- THE INPUT
-- pv_equiv track=rewrite | github.com/Vladimir-Moskov/PythonInterview | HackerRank/Hack_Interview_VI_US.py | countCups
-- ===== SOURCE A (Python) =====
-- from bisect import bisect_left as bl, bisect_right as br
--
-- def countCups(n, balls, swaps, queries):
--     # Write your code here
--     m = set(balls)
--     for i,j in swaps:
--         if i in m and j not in m:
--             m.add(j)
--             m.remove(i)
--         elif i not in m and j in m:
--             m.remove(j)
--             m.add(i)
--     l = list(m)
--     l.sort()
--     return [br(l,j) - bl(l,i) for i,j in queries]
-- ===== SOURCE B (Python) =====
-- def countCups(n, balls, swaps, queries):
--     m = set(balls)
--     for i, j in swaps:
--         if i in m and j not in m:
--             m.add(j)
--             m.remove(i)
--         elif i not in m and j in m:
--             m.remove(j)
--             m.add(i)
--     # answer each query by two prefix-count scans of the set (no sort, no bisect);
--     # matches A exactly, including negative results when i > j
--     return [sum(1 for x in m if x <= j) - sum(1 for x in m if x < i)
--             for i, j in queries]
-- ===== Notes on version B (the rewrite author's own statement) =====
-- stated objective: alternative
-- what changed: Queries are answered by scanning the unsorted set twice per query (count of x<=j minus count of x<i) instead of sorting the set once and binary-searching with bisect.
import Mathlib
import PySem

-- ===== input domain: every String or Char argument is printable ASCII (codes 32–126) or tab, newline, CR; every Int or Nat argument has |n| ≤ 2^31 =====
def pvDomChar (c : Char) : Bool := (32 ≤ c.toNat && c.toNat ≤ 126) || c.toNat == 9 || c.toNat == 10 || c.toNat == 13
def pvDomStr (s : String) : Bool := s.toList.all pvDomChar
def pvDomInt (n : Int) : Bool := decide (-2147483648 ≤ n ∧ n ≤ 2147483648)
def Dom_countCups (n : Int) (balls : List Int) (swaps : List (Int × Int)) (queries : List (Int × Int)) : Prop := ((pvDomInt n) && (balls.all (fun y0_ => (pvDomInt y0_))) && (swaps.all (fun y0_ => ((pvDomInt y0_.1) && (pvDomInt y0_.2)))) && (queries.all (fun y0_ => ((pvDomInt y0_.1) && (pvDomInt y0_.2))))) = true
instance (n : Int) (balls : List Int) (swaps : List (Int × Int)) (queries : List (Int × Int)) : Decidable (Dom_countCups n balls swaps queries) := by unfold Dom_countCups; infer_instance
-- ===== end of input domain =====

-- B answers each query by two prefix-count scans of the unsorted set instead of
-- A's sort + bisect; alternative traversal, same results (return value only, no mutation).

-- ===== PORT A =====
-- The swap-processing loop is character-for-character identical in A and B, so both
-- ports share this helper.  Python's m.remove(e) is ported as Set.discard: in both
-- branches the removed element is guaranteed present, where remove and discard agree.
def swapLoop (balls : List Int) (swaps : List (Int × Int)) : PySem.Set Int :=
  swaps.foldl (fun m ij =>
    if PySem.Set.contains m ij.1 && !PySem.Set.contains m ij.2 then
      PySem.Set.discard (PySem.Set.add m ij.2) ij.1
    else if !PySem.Set.contains m ij.1 && PySem.Set.contains m ij.2 then
      PySem.Set.add (PySem.Set.discard m ij.2) ij.1
    else m) (PySem.Set.ofList balls)

-- l = list(m); l.sort()  — sorting a set's elements with no key: result is order-independent
def countCups (n : Int) (balls : List Int) (swaps : List (Int × Int)) (queries : List (Int × Int)) : List Int :=
  let m := swapLoop balls swaps
  let l := PySem.List.sorted m (fun x => x) false
  queries.map (fun ij => (PySem.List.bisectRight l ij.2 : Int) - (PySem.List.bisectLeft l ij.1 : Int))

-- ===== PORT B =====
-- sum(1 for x in m if …) over a set: a 0/1 accumulation whose result is order-independent
def countCups_alt (n : Int) (balls : List Int) (swaps : List (Int × Int)) (queries : List (Int × Int)) : List Int :=
  let m := swapLoop balls swaps
  queries.map (fun ij =>
    (m.foldl (fun acc x => if x ≤ ij.2 then acc + 1 else acc) (0 : Int)) -
    (m.foldl (fun acc x => if x < ij.1 then acc + 1 else acc) (0 : Int)))

-- ===== PRECONDITION & SPEC =====
def Spec_countCups (n : Int) (balls : List Int) (swaps : List (Int × Int)) (queries : List (Int × Int)) (out : List Int) : Prop := out = countCups_alt n balls swaps queries
instance (n : Int) (balls : List Int) (swaps : List (Int × Int)) (queries : List (Int × Int)) (out : List Int) : Decidable (Spec_countCups n balls swaps queries out) := by unfold Spec_countCups; infer_instance

-- ===== CLAIM (what is proved, stated in full; the proofs are below) =====
def Claim_equal_countCups : Prop := ∀ (n : Int) (balls : List Int) (swaps : List (Int × Int)) (queries : List (Int × Int)), Dom_countCups n balls swaps queries → Spec_countCups n balls swaps queries (countCups n balls swaps queries)

-- ===== LEMMAS AND PROOFS =====

-- a cut point k (everything before it satisfies p, nothing from it on does) equals countP p
theorem countP_eq_of_cut (l : List Int) (p : Int → Bool) (k : Nat) (hk : k ≤ l.length)
    (h1 : ∀ j (hj : j < l.length), j < k → p l[j])
    (h2 : ∀ j (hj : j < l.length), k ≤ j → ¬ p l[j]) :
    l.countP p = k := by
  have hcut : l.countP p = (l.take k).countP p + (l.drop k).countP p := by
    rw [← List.countP_append, List.take_append_drop]
  have htake : (l.take k).countP p = k := by
    rw [List.countP_eq_length.mpr, List.length_take, Nat.min_eq_left hk]
    intro a ha
    obtain ⟨j, hj, rfl⟩ := List.mem_iff_getElem.mp ha
    have hjk : j < k := lt_of_lt_of_le hj (by simp [List.length_take])
    have hjl : j < l.length := lt_of_lt_of_le hjk hk
    have := h1 j hjl hjk
    simpa [List.getElem_take] using this
  have hdrop : (l.drop k).countP p = 0 := by
    rw [List.countP_eq_zero]
    intro a ha
    obtain ⟨j, hj, rfl⟩ := List.mem_iff_getElem.mp ha
    have hjl : k + j < l.length := by
      have := hj
      simp only [List.length_drop] at this
      omega
    have := h2 (k + j) hjl (Nat.le_add_right _ _)
    simpa [List.getElem_drop] using this
  omega

theorem bisectLeft_eq_countP (l : List Int) (x : Int)
    (hs : List.Pairwise (fun a b => a ≤ b) l) :
    PySem.List.bisectLeft l x = l.countP (fun v => decide (v < x)) := by
  obtain ⟨hk, h1, h2⟩ := PySem.List.bisectLeft_spec l x hs
  exact (countP_eq_of_cut l _ _ hk
    (fun j hj hjk => by simpa using h1 j hj hjk)
    (fun j hj hkj => by simpa using not_lt.mpr (h2 j hj hkj))).symm

theorem bisectRight_eq_countP (l : List Int) (x : Int)
    (hs : List.Pairwise (fun a b => a ≤ b) l) :
    PySem.List.bisectRight l x = l.countP (fun v => decide (v ≤ x)) := by
  obtain ⟨hk, h1, h2⟩ := PySem.List.bisectRight_spec l x hs
  exact (countP_eq_of_cut l _ _ hk
    (fun j hj hjk => by simpa using h1 j hj hjk)
    (fun j hj hkj => by simpa using not_le.mpr (h2 j hj hkj))).symm

-- ===== VERDICT (by name: the statement is the Claim_ definition above) =====
theorem countCups_spec : Claim_equal_countCups := by
  intro n balls swaps queries _
  unfold Spec_countCups countCups countCups_alt
  apply List.map_congr_left
  intro ij _
  set m := swapLoop balls swaps with hm
  set l := PySem.List.sorted m (fun x => x) false with hl
  have hs : List.Pairwise (fun a b => a ≤ b) l := by
    simpa using PySem.List.sorted_pairwise m (fun x => x)
  have hperm : l.Perm m := PySem.List.sorted_perm m (fun x => x) false
  rw [bisectLeft_eq_countP l ij.1 hs, bisectRight_eq_countP l ij.2 hs,
    hperm.countP_eq, hperm.countP_eq,
    PySem.List.foldl_ite_add_one (fun x => x ≤ ij.2) m 0,
    PySem.List.foldl_ite_add_one (fun x => x < ij.1) m 0]
  simp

- WHAT IS REQUIRED
Could you report how many lines of the entries include the word "each"? Only the number is needed.

- REPLY TO THE TASK
2